I think my confusion was formed by discovery. The track course that atc finally arrives at was identical to the original vector time and time again. I flew the track instead of the heading a few times and noticed I was receiving far less adjustments, thus, taking a lot less atc bandwidth.
When atc says fly heading xxx direct to XXX vor, they don't want you to fly that heading, they want to you fly that track. If you fly that heading and end up 15 miles off of the vor, using the excuse "they told me to fly heading xxx" isn't going to magically lift you out of the mountain you flew into.
Simple vocabulary isn't the issue. I know what the different meanings are but ATC uses "heading" to describe most of them. I understand a good controller will take into account wind and should assign accordingly, and I NOW understand that flying the less efficient magnetic compass, taking up frequency bandwidth, is more important to the system then just doing what the controller wants.
I don't want to say there is a lot of misunderstanding in this post, but I don't know any other way to say it.
Heading is what you read off your Directional Gyro, or Heading Indicator. If your DG says 360, your nose is ointed at 360.
Track is the line you draw on the ground with your xxxxx foot long crayon pointed at the ground, connected to your airplane.
Radials are lines directly away from a fixed object. Flying a radial is not the same as your heading. It is more akin to track, but is leading to a central hub, not some arbitrary point in the sky.
When a pilot is assigned a heading, they fly the heading, not guessing where the controller is trying to vector you to and then inputting your own wind correction angle, and then have them wondering why the correct wind correction angle they gave you is making you off course of your intended ground track with their heading.
Vocabulary is important.
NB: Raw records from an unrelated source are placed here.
-- pv_equiv track=rewrite | github.com/MidSix/2do_2cuatri_p | ALF/p/p1/P1_ALF_XoelSanchezDacoba_SebastianDavidMorenoExposito/miu.py | is_a_MIU_thorem
-- ===== SOURCE A (Python) =====
-- def is_a_MIU_thorem(theorem: str):
--     """
--     Procedimiento de decisión del sistema MIU.
--     Cabe aclarar que un procedimiento de dicision es una serie de pasos
--     que permitin "decidir" si un teorema dado pertenece o no a un
--     sistema/lenguaje formal. Por lo tanto esta funcion se usa
--     para determinar si una cadena es un teorema válido del sistema
--     formal MIU o no.
--     """
--     # El axioma base empieza por M, y ninguna regla añade o quita M.
--     # Por tanto, debe tener exactamente una 'M' y estar al principio.
--     # ambos metodos str son self-explanatory.
--     if not theorem.startswith('M') or theorem.count('M') != 1:
--         return False
--
--     # Los simbolos con los que cuente el teorema deben ser parte
--     # del abecedario del lenguaje formal MIU, de no serlo, el teorema
--     # dado no podra inferirse usando este lenguaje porque al menos uno
--     # de los simbolos de los que se compone el teorema no existen en el
--     # lenguaje.
--     for char in theorem:
--         if char not in ('M', 'I', 'U'):
--             return False
--
--     # Comprobación de la invariante. Si esto varia, entonces no puede
--     # ser un teorema del lenguaje.
--     # El número de 'I's no puede ser congruente(igual a cero en modulo 3)
--     # con 0 (módulo 3).
--     num_i = theorem.count('I')
--     if num_i % 3 == 0:
--         return False
--
--     return True
-- ===== SOURCE B (Python) =====
-- def _miu_step(state, ch):
--     """One DFA transition. States: 0 = start; 1..3 = leading 'M' seen and
--     #I mod 3 == state - 1; 4 = dead (string can never be a theorem)."""
--     if state == 0:
--         return 1 if ch == 'M' else 4
--     if 1 <= state <= 3:
--         if ch == 'U':
--             return state
--         if ch == 'I':
--             return 1 + (state % 3)
--     return 4
--
-- def is_a_MIU_thorem(theorem: str):
--     # Run a 5-state DFA over the string; the MIU theorems are exactly the
--     # strings M(I|U)* with #I % 3 != 0, i.e. those ending in state 2 or 3.
--     state = 0
--     for ch in theorem:
--         state = _miu_step(state, ch)
--     return state in (2, 3)
-- ===== Notes on version B (the rewrite author's own statement) =====
-- stated objective: alternative
-- what changed: Replaces A's staged string scans (startswith, two count passes, a membership loop, a mod-3 test) with a 5-state deterministic finite automaton: a transition function over (state, char) is folded once over the string and acceptance is read off the final state.
import Mathlib
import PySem

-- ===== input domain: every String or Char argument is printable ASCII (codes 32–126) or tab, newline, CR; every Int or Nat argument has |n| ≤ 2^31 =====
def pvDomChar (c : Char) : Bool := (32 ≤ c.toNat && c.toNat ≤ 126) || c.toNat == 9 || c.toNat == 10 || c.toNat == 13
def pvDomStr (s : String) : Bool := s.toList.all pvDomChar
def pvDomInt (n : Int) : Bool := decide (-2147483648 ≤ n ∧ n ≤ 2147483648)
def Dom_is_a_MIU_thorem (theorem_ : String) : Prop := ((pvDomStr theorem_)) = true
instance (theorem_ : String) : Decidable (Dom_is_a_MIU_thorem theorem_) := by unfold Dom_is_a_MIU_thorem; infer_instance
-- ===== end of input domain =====

-- B replaces A's staged scans (startswith / count passes / membership loop / mod test)
-- by a 5-state deterministic finite automaton run once over the string (objective: alternative).

-- ===== PORT A =====
def is_a_MIU_thorem (theorem_ : String) : Bool :=
  if !(PySem.Str.startswith theorem_ "M") || PySem.Str.count theorem_ "M" ≠ 1 then false
  else if theorem_.toList.any (fun c => !(c == 'M' || c == 'I' || c == 'U')) then false
  -- the 'for char: if char not in (M,I,U): return False' loop, as the obvious any-scan
  else
    let num_i := PySem.Str.count theorem_ "I"
    if num_i % 3 == 0 then false else true

-- ===== PORT B =====
-- _miu_step: one DFA transition (0 = start, 1..3 = 'M' seen and #I mod 3 = state-1, 4 = dead)
def pvMiuStep (state : Int) (ch : Char) : Int :=
  if state = 0 then (if ch = 'M' then 1 else 4)
  else if 1 ≤ state ∧ state ≤ 3 then
    (if ch = 'U' then state
     else if ch = 'I' then 1 + PySem.Int.mod state 3
     else 4)
  else 4

def is_a_MIU_thorem_alt (theorem_ : String) : Bool :=
  let state := theorem_.toList.foldl pvMiuStep 0
  state == 2 || state == 3

-- ===== PRECONDITION & SPEC =====
def Spec_is_a_MIU_thorem (theorem_ : String) (out : Bool) : Prop := out = is_a_MIU_thorem_alt theorem_
instance (theorem_ : String) (out : Bool) : Decidable (Spec_is_a_MIU_thorem theorem_ out) := by unfold Spec_is_a_MIU_thorem; infer_instance

-- ===== CLAIM (what is proved, stated in full; the proofs are below) =====
def Claim_equal_is_a_MIU_thorem : Prop := ∀ (theorem_ : String), Dom_is_a_MIU_thorem theorem_ → Spec_is_a_MIU_thorem theorem_ (is_a_MIU_thorem theorem_)

-- ===== LEMMAS AND PROOFS =====

-- the dead state absorbs
theorem pvFold_dead (l : List Char) : l.foldl pvMiuStep 4 = 4 := by
  induction l with
  | nil => rfl
  | cons c l ih => simpa [List.foldl_cons, pvMiuStep] using ih

-- from a live state 1..3 the fold tracks the I-count mod 3, dying on any non-I/U char
theorem pvStep_live (k : Nat) (hk : k < 3) (c : Char) :
    pvMiuStep ((k : Int) + 1) c =
      if c = 'U' then (k : Int) + 1
      else if c = 'I' then (((k + 1) % 3 : Nat) : Int) + 1
      else 4 := by
  unfold pvMiuStep
  rw [if_neg (by omega), if_pos (by constructor <;> omega)]
  have hmod : PySem.Int.mod ((k : Int) + 1) 3 = (((k + 1) % 3 : Nat) : Int) := by
    rw [PySem.Int.mod_eq_emod_of_pos (by omega)]
    omega
  rw [hmod]
  split_ifs <;> omega

theorem pvFold_live (l : List Char) (k : Nat) (hk : k < 3) :
    l.foldl pvMiuStep ((k : Int) + 1) =
      if l.all (fun c => c == 'I' || c == 'U')
      then (((k + l.count 'I') % 3 : Nat) : Int) + 1 else 4 := by
  induction l generalizing k with
  | nil =>
    have h3 : (k + List.count 'I' ([] : List Char)) % 3 = k := by
      simp only [List.count_nil]
      omega
    rw [List.foldl_nil, if_pos (by simp), h3]
  | cons c l ih =>
    rw [List.foldl_cons, pvStep_live k hk c]
    by_cases hU : c = 'U'
    · rw [if_pos hU, ih k hk]
      subst hU
      have hall : (('U' :: l).all fun x => x == 'I' || x == 'U')
          = (l.all fun x => x == 'I' || x == 'U') := by simp
      have hcnt : List.count 'I' ('U' :: l) = List.count 'I' l := by simp
      rw [hall, hcnt]
    · rw [if_neg hU]
      by_cases hI : c = 'I'
      · rw [if_pos hI, ih ((k + 1) % 3) (by omega)]
        subst hI
        have hall : (('I' :: l).all fun x => x == 'I' || x == 'U')
            = (l.all fun x => x == 'I' || x == 'U') := by simp
        have hcnt : List.count 'I' ('I' :: l) = List.count 'I' l + 1 := by simp
        rw [hall, hcnt]
        by_cases hla : (l.all fun x => x == 'I' || x == 'U') = true
        · rw [if_pos hla, if_pos hla]
          have hm : ((k + 1) % 3 + List.count 'I' l) % 3
              = (k + (List.count 'I' l + 1)) % 3 := by omega
          rw [hm]
        · rw [if_neg hla, if_neg hla]
      · rw [if_neg hI, pvFold_dead]
        have hallf : ((c :: l).all fun x => x == 'I' || x == 'U') = false := by
          simp [hI, hU]
        rw [hallf]
        simp

theorem pvGo_single (c : Char) (fuel : Nat) : ∀ (l : List Char) (acc : Nat), l.length ≤ fuel →
    PySem.Chars.count.go [c] fuel l acc = acc + l.count c := by
  induction fuel with
  | zero => intro l acc h; rw [PySem.Chars.count.go.eq_def]
            match l with
            | [] => simp
            | x :: t => simp at h
  | succ n ih =>
    intro l acc h
    rw [PySem.Chars.count.go.eq_def]
    match l with
    | [] => simp
    | x :: t =>
      simp only [List.length_cons, Nat.succ_le_succ_iff] at h
      by_cases hc : x = c
      · subst hc
        simp [List.isPrefixOf, ih t (acc + 1) h]
        omega
      · simp [List.isPrefixOf, Ne.symm hc, hc, ih t acc h]

theorem pvCount_single (l : List Char) (c : Char) :
    PySem.Chars.count l [c] = l.count c := by
  unfold PySem.Chars.count
  simp [pvGo_single c l.length l 0 le_rfl]

-- a string of I/U characters contains no M
theorem pvNoM (l : List Char) (h : l.all (fun c => c == 'I' || c == 'U') = true) :
    l.count 'M' = 0 := by
  simp only [List.count_eq_zero]
  intro hm
  simp only [List.all_eq_true] at h
  have := h 'M' hm
  simp at this

-- ===== VERDICT (by name: the statement is the Claim_ definition above) =====
theorem is_a_MIU_thorem_spec : Claim_equal_is_a_MIU_thorem := by
  intro s _
  unfold Spec_is_a_MIU_thorem is_a_MIU_thorem is_a_MIU_thorem_alt
  simp only [PySem.Str.count, PySem.Str.startswith]
  have hM : "M".toList = ['M'] := rfl
  have hI : "I".toList = ['I'] := rfl
  simp only [hM, hI, pvCount_single]
  match hl : s.toList with
  | [] => simp [PySem.Chars.startswith]
  | c :: t =>
    have hsw : PySem.Chars.startswith (c :: t) ['M'] = (c == 'M') := by
      simp [PySem.Chars.startswith, List.isPrefixOf, eq_comm]
    rw [List.foldl_cons]
    by_cases hcM : c = 'M'
    · subst hcM
      have h0 : pvMiuStep 0 'M' = ((0 : Nat) : Int) + 1 := by simp [pvMiuStep]
      rw [h0, pvFold_live t 0 (by omega)]
      by_cases hall : t.all (fun c => c == 'I' || c == 'U') = true
      · have hnoM := pvNoM t hall
        have h1 : ('M' :: t).count 'M' = 1 := by simp [hnoM]
        have hany : (('M' :: t).any fun c => !(c == 'M' || c == 'I' || c == 'U')) = false := by
          simp only [List.any_eq_false]
          intro x hx
          rcases List.mem_cons.mp hx with hx | hx
          · simp [hx]
          · simp only [List.all_eq_true] at hall
            have := hall x hx
            rcases Bool.or_eq_true_iff.mp this with h | h <;> simp_all
        have hIcnt : ('M' :: t).count 'I' = t.count 'I' := by simp
        simp only [hsw, hall, if_true, h1, hany, hIcnt]
        by_cases h3 : t.count 'I' % 3 = 0
        · simp [h3]
        · have h12 : t.count 'I' % 3 = 1 ∨ t.count 'I' % 3 = 2 := by omega
          have hmod : (0 + t.count 'I') % 3 = t.count 'I' % 3 := by omega
          rw [hmod]
          rcases h12 with h | h <;> simp [h]
      · -- some char of t is outside {I,U}; A rejects via count M ≠ 1 or the any-scan
        rw [if_neg hall]
        simp only [List.all_eq_true, not_forall] at hall
        obtain ⟨x, hx, hxh⟩ := hall
        by_cases hxM : x = 'M'
        · subst hxM
          have hM2 : List.count 'M' t ≠ 0 := by
            have := List.count_pos_iff.mpr hx
            omega
          simp [hsw, hM2]
        · have hany : (('M' :: t).any fun c => !(c == 'M' || c == 'I' || c == 'U')) = true := by
            simp only [List.any_eq_true]
            refine ⟨x, List.mem_cons_of_mem _ hx, ?_⟩
            simp_all
          simp only [hany]
          split <;> rfl
    · have h0 : pvMiuStep 0 c = 4 := by simp [pvMiuStep, hcM]
      rw [h0, pvFold_dead]
      have : PySem.Chars.startswith (c :: t) ['M'] = false := by simp [hsw, hcM]
      simp [this]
Having the same definition of ground track, heading, and other stuff is important as well.
I don't know if it is abnormal, but I have never flown an aircraft with a non-slaved HSI. Maybe it is an old school thing, but all of mine have been slaved to a flux gate (not flux capacitor) in the rear of the airplane. They require no precession since the HSI is automatically updated in real time. A directional gyro on the other hand requires constant tuning and fixing and adjustments through a long flight.